*MATERIAL FOR THIS EXERCISE*:

-- pv_equiv track=rewrite | github.com/hadamrd/Hacker-Rank-Problems | CardsPermutation.py | getnP
-- ===== SOURCE A (Python) =====
-- def update(bit, i, v):
--     n = len(bit)
--     while i < n :
--         bit[i]+=v
--         i+=i&(-i)
--
-- def getsum(bit, i):
--     s=0
--     while i>0 :
--         s+=bit[i]
--         i -= i&(-i)
--     return s
--
-- def getnP(P,fixed):
--     n = len(P)
--     m = max(P)
--     nI=[0]
--     for i in range(2,n+1):
--         nI.append(nI[-1] + fixed[i-2] )
--     bit = [0 for i in range(m+1)]
--
--     nP = [0 for i in range(n)]
--     for i in range(n-1,0,-1):
--         if P[i] > 0 :
--             nP[i] = nI[P[i]-1] - getsum(bit, P[i]-1)
--             update(bit, P[i], 1)
--         else :
--             nP[i] = -1
--
--     return nP
-- ===== SOURCE B (Python) =====
-- def getnP(P, fixed):
--     n = len(P)
--     nI = [0]
--     for i in range(2, n + 1):
--         nI.append(nI[-1] + fixed[i - 2])
--     nP = [0] * n
--     seen = []
--     for i in range(n - 1, 0, -1):
--         if P[i] > 0:
--             nP[i] = nI[P[i] - 1] - sum(1 for v in seen if v < P[i])
--             seen.append(P[i])
--         else:
--             nP[i] = -1
--     return nP
-- ===== Notes on version B (the rewrite author's own statement) =====
-- stated objective: simpler
-- what changed: Replaced the Fenwick tree (bit array with i&-i update/getsum loops) by a plain list of already-counted values and a direct 'how many seen values are < P[i]' scan; the prefix-offset array nI is kept.
import Mathlib
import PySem

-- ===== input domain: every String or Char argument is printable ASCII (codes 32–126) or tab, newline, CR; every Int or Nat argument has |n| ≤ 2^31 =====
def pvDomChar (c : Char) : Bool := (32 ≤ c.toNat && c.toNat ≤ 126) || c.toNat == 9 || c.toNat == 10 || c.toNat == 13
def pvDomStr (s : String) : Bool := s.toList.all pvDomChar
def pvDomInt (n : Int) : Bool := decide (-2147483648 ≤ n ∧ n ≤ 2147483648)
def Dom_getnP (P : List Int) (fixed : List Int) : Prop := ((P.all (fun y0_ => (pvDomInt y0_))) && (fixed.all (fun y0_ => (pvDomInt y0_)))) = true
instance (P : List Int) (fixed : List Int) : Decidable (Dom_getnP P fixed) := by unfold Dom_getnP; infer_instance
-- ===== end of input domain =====

-- B replaces A's Fenwick tree by a plain list of seen values with a direct "count smaller" scan (simpler, same results; not faster).


-- ===== PORT A =====
-- Python update(bit, i, v): while i < len(bit): bit[i] += v; i += i & (-i).
-- The extra '0 < i & (-i)' guard only makes the recursion total (for i = 0 Python loops forever; never reached from getnP).
def pvUpdate (bit : List Int) (i : Int) (v : Int) : List Int :=
  if h : i < (bit.length : Int) ∧ 0 < PySem.Int.band i (-i) then
    pvUpdate (bit.set i.toNat (bit.getD i.toNat 0 + v)) (i + PySem.Int.band i (-i)) v
  else bit
termination_by ((bit.length : Int) - i).toNat
decreasing_by simp only [List.length_set]; omega

-- Python getsum(bit, i): s = 0; while i > 0: s += bit[i]; i -= i & (-i); return s  (s is the accumulator).
-- The extra '0 < i & (-i)' guard only makes the recursion total (it always holds when 0 < i).
def pvGetsum (bit : List Int) (i : Int) (s : Int) : Int :=
  if h : 0 < i ∧ 0 < PySem.Int.band i (-i) then
    pvGetsum bit (i - PySem.Int.band i (-i)) (s + bit.getD i.toNat 0)
  else s
termination_by i.toNat
decreasing_by omega

def getnP (P : List Int) (fixed : List Int) : List Int :=
  let n : Int := P.length
  let m : Int := (PySem.List.max? P (fun y => y)).getD 0   -- max(P); none (= ValueError on empty P) is excluded by Pre_
  let nI : List Int := (PySem.List.pyRange 2 (n+1) 1).foldl
      (fun nI i => nI ++ [PySem.List.pyGetD nI (-1) 0 + PySem.List.pyGetD fixed (i-2) 0]) [0]
  let bit : List Int := List.replicate (m+1).toNat 0
  let nP : List Int := List.replicate n.toNat 0
  let res := (PySem.List.pyRange (n-1) 0 (-1)).foldl
      (fun st i =>
        if PySem.List.pyGetD P i 0 > 0 then
          (pvUpdate st.1 (PySem.List.pyGetD P i 0) 1,
           PySem.List.pySetD st.2 i
             (PySem.List.pyGetD nI (PySem.List.pyGetD P i 0 - 1) 0
               - pvGetsum st.1 (PySem.List.pyGetD P i 0 - 1) 0))
        else (st.1, PySem.List.pySetD st.2 i (-1)))
      (bit, nP)
  res.2

-- ===== PORT B =====
def getnP_alt (P : List Int) (fixed : List Int) : List Int :=
  let n : Int := P.length
  let nI : List Int := (PySem.List.pyRange 2 (n+1) 1).foldl
      (fun nI i => nI ++ [PySem.List.pyGetD nI (-1) 0 + PySem.List.pyGetD fixed (i-2) 0]) [0]
  let res := (PySem.List.pyRange (n-1) 0 (-1)).foldl
      (fun st i =>
        if PySem.List.pyGetD P i 0 > 0 then
          (st.1 ++ [PySem.List.pyGetD P i 0],
           PySem.List.pySetD st.2 i
             (PySem.List.pyGetD nI (PySem.List.pyGetD P i 0 - 1) 0
               - (st.1.countP (fun v => decide (v < PySem.List.pyGetD P i 0)) : Int)))
        else (st.1, PySem.List.pySetD st.2 i (-1)))
      (([] : List Int), List.replicate n.toNat 0)
  res.2

-- ===== PRECONDITION & SPEC =====
-- Pre_ excludes exactly the inputs where Python A raises: empty P (ValueError in max), fixed shorter than
-- len(P)-1 (IndexError in the nI loop), or an element > len(P) at a position ≥ 1 (IndexError in nI[P[i]-1]).
-- P[0] is never used as an index (the loop stops at 1), so no condition on it: A returns there and B matches.
def Pre_getnP (P : List Int) (fixed : List Int) : Prop :=
  P ≠ [] ∧ (P.length : Int) - 1 ≤ (fixed.length : Int) ∧ ∀ x ∈ P.tail, x ≤ (P.length : Int)
instance (P : List Int) (fixed : List Int) : Decidable (Pre_getnP P fixed) := by
  unfold Pre_getnP; infer_instance
def pvWitness_getnP : List Int × List Int := ([5, 1, 2], [1, 1])

def Spec_getnP (P : List Int) (fixed : List Int) (out : List Int) : Prop := out = getnP_alt P fixed
instance (P : List Int) (fixed : List Int) (out : List Int) : Decidable (Spec_getnP P fixed out) := by unfold Spec_getnP; infer_instance

-- ===== CLAIM (what is proved, stated in full; the proofs are below) =====
def Claim_equal_getnP : Prop := ∀ (P : List Int) (fixed : List Int), Dom_getnP P fixed → Pre_getnP P fixed → Spec_getnP P fixed (getnP P fixed)

-- ===== LEMMAS AND PROOFS =====

-- the lowest set bit of a positive number, as Python's i & (-i) computes it
def pvLow (n : Nat) : Nat := n - (n &&& (n - 1))

theorem pvBand_neg_self (i : Int) (h : 0 < i) :
    PySem.Int.band i (-i) = (pvLow i.toNat : Nat) := by
  unfold PySem.Int.band
  have h1 : 0 ≤ i := le_of_lt h
  have h2 : ¬ 0 ≤ -i := by omega
  rw [if_pos h1, if_neg h2]
  have : (-(-i) - 1).toNat = i.toNat - 1 := by omega
  rw [this]
  rfl

theorem pvAnd_two_mul_add_one (a b : Nat) : (2*a+1) &&& 2*b = 2*(a &&& b) := by
  apply Nat.eq_of_testBit_eq
  intro i
  rw [Nat.testBit_and]
  cases i with
  | zero => simp [Nat.testBit_zero, Nat.mul_mod_right]
  | succ j => rw [Nat.testBit_succ, Nat.testBit_succ, Nat.testBit_succ,
      (by omega : (2*a+1)/2 = a), Nat.mul_div_cancel_left _ (by norm_num : 0 < 2),
      Nat.mul_div_cancel_left _ (by norm_num : 0 < 2), Nat.testBit_and]

theorem pvLow_odd (n : Nat) (h : n % 2 = 1) : pvLow n = 1 := by
  obtain ⟨c, rfl⟩ : ∃ c, n = 2*c+1 := ⟨n/2, by omega⟩
  unfold pvLow
  have h1 : 2*c+1-1 = 2*c := by omega
  rw [h1, pvAnd_two_mul_add_one, Nat.and_self]
  omega

theorem pvLow_even (k : Nat) : pvLow (2 * k) = 2 * pvLow k := by
  rcases Nat.eq_zero_or_pos k with hk | hk
  · simp [hk, pvLow]
  unfold pvLow
  have h1 : 2*k - 1 = 2*(k-1)+1 := by omega
  rw [h1, Nat.and_comm, pvAnd_two_mul_add_one, Nat.and_comm (k-1) k]
  have h2 : k &&& (k-1) ≤ k := Nat.and_le_left
  omega

theorem pvLow_bounds (n : Nat) (h : 0 < n) : 1 ≤ pvLow n ∧ pvLow n ≤ n := by
  induction n using Nat.strong_induction_on with
  | _ n ih =>
    rcases Nat.mod_two_eq_zero_or_one n with he | ho
    · obtain ⟨k, rfl⟩ : ∃ k, n = 2*k := ⟨n/2, by omega⟩
      have hk : 0 < k := by omega
      have := ih k (by omega) hk
      rw [pvLow_even]
      omega
    · have := pvLow_odd n ho
      omega

theorem pvLow_add (n : Nat) (h : 0 < n) : 2 * pvLow n ≤ pvLow (n + pvLow n) := by
  induction n using Nat.strong_induction_on with
  | _ n ih =>
    rcases Nat.mod_two_eq_zero_or_one n with he | ho
    · obtain ⟨k, rfl⟩ : ∃ k, n = 2*k := ⟨n/2, by omega⟩
      have hk : 0 < k := by omega
      have h1 := ih k (by omega) hk
      rw [pvLow_even, (by ring : 2*k + 2*pvLow k = 2*(k + pvLow k)), pvLow_even]
      omega
    · rw [pvLow_odd n ho]
      obtain ⟨k, rfl⟩ : ∃ k, n = 2*k+1 := ⟨n/2, by omega⟩
      have h1 : 2*k+1+1 = 2*(k+1) := by ring
      rw [h1, pvLow_even]
      have := pvLow_bounds (k+1) (by omega)
      omega

theorem pvLow_step (i j : Nat) (hi : 0 < i) (hij : i < j) (h : j - pvLow j < i) :
    i + pvLow i ≤ j := by
  induction j using Nat.strong_induction_on generalizing i with
  | _ j ih =>
    rcases Nat.mod_two_eq_zero_or_one j with he | ho
    · obtain ⟨m, rfl⟩ : ∃ m, j = 2*m := ⟨j/2, by omega⟩
      have hm : 0 < m := by omega
      have hlm := pvLow_bounds m hm
      rw [pvLow_even] at h
      rcases Nat.mod_two_eq_zero_or_one i with hie | hio
      · obtain ⟨k, rfl⟩ : ∃ k, i = 2*k := ⟨i/2, by omega⟩
        have hk : 0 < k := by omega
        have h1 : k + pvLow k ≤ m := by
          apply ih m (by omega) k hk (by omega) (by omega)
        rw [pvLow_even]
        omega
      · rw [pvLow_odd i hio]
        omega
    · rw [pvLow_odd j ho] at h
      omega

theorem pvLow_nest (i j : Nat) (hi : 0 < i) (hij : i ≤ j) (h : j - pvLow j < i) :
    j - pvLow j ≤ i - pvLow i := by
  induction j using Nat.strong_induction_on generalizing i with
  | _ j ih =>
    rcases eq_or_lt_of_le hij with rfl | hlt
    · omega
    rcases Nat.mod_two_eq_zero_or_one j with he | ho
    · obtain ⟨m, rfl⟩ : ∃ m, j = 2*m := ⟨j/2, by omega⟩
      have hm : 0 < m := by omega
      have hlm := pvLow_bounds m hm
      rw [pvLow_even] at h ⊢
      rcases Nat.mod_two_eq_zero_or_one i with hie | hio
      · obtain ⟨k, rfl⟩ : ∃ k, i = 2*k := ⟨i/2, by omega⟩
        have hk : 0 < k := by omega
        have hlk := pvLow_bounds k hk
        have h1 : m - pvLow m ≤ k - pvLow k :=
          ih m (by omega) k hk (by omega) (by omega)
        rw [pvLow_even]
        omega
      · rw [pvLow_odd i hio]
        omega
    · rw [pvLow_odd j ho] at h
      omega

-- the value a Fenwick cell j holds: how many seen values lie in (j - low j, j]
def pvCell (seen : List Int) (j : Nat) : Int :=
  (seen.countP (fun v => decide ((j : Int) - (pvLow j : Nat) < v ∧ v ≤ (j : Int))) : Nat)

-- invariant of A's bit array after inserting the values `seen` (each in (0, m])
def pvFInv (m : Int) (seen : List Int) (bit : List Int) : Prop :=
  bit.length = (m + 1).toNat ∧ (∀ v ∈ seen, 0 < v ∧ v ≤ m) ∧
  ∀ j : Nat, 1 ≤ j → (j : Int) ≤ m → bit.getD j 0 = pvCell seen j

*PROBLEM TO WORK ON*:
Of the lines above, retype only those from the line containing "-- stated objective: simpler" through the line containing "def pvGetsum (bit", including both, exactly.

*COMPLETED EXERCISE*:
-- stated objective: simpler
-- what changed: Replaced the Fenwick tree (bit array with i&-i update/getsum loops) by a plain list of already-counted values and a direct 'how many seen values are < P[i]' scan; the prefix-offset array nI is kept.
import Mathlib
import PySem

-- ===== input domain: every String or Char argument is printable ASCII (codes 32–126) or tab, newline, CR; every Int or Nat argument has |n| ≤ 2^31 =====
def pvDomChar (c : Char) : Bool := (32 ≤ c.toNat && c.toNat ≤ 126) || c.toNat == 9 || c.toNat == 10 || c.toNat == 13
def pvDomStr (s : String) : Bool := s.toList.all pvDomChar
def pvDomInt (n : Int) : Bool := decide (-2147483648 ≤ n ∧ n ≤ 2147483648)
def Dom_getnP (P : List Int) (fixed : List Int) : Prop := ((P.all (fun y0_ => (pvDomInt y0_))) && (fixed.all (fun y0_ => (pvDomInt y0_)))) = true
instance (P : List Int) (fixed : List Int) : Decidable (Dom_getnP P fixed) := by unfold Dom_getnP; infer_instance
-- ===== end of input domain =====

-- B replaces A's Fenwick tree by a plain list of seen values with a direct "count smaller" scan (simpler, same results; not faster).


-- ===== PORT A =====
-- Python update(bit, i, v): while i < len(bit): bit[i] += v; i += i & (-i).
-- The extra '0 < i & (-i)' guard only makes the recursion total (for i = 0 Python loops forever; never reached from getnP).
def pvUpdate (bit : List Int) (i : Int) (v : Int) : List Int :=
  if h : i < (bit.length : Int) ∧ 0 < PySem.Int.band i (-i) then
    pvUpdate (bit.set i.toNat (bit.getD i.toNat 0 + v)) (i + PySem.Int.band i (-i)) v
  else bit
termination_by ((bit.length : Int) - i).toNat
decreasing_by simp only [List.length_set]; omega

-- Python getsum(bit, i): s = 0; while i > 0: s += bit[i]; i -= i & (-i); return s  (s is the accumulator).
-- The extra '0 < i & (-i)' guard only makes the recursion total (it always holds when 0 < i).
def pvGetsum (bit : List Int) (i : Int) (s : Int) : Int :=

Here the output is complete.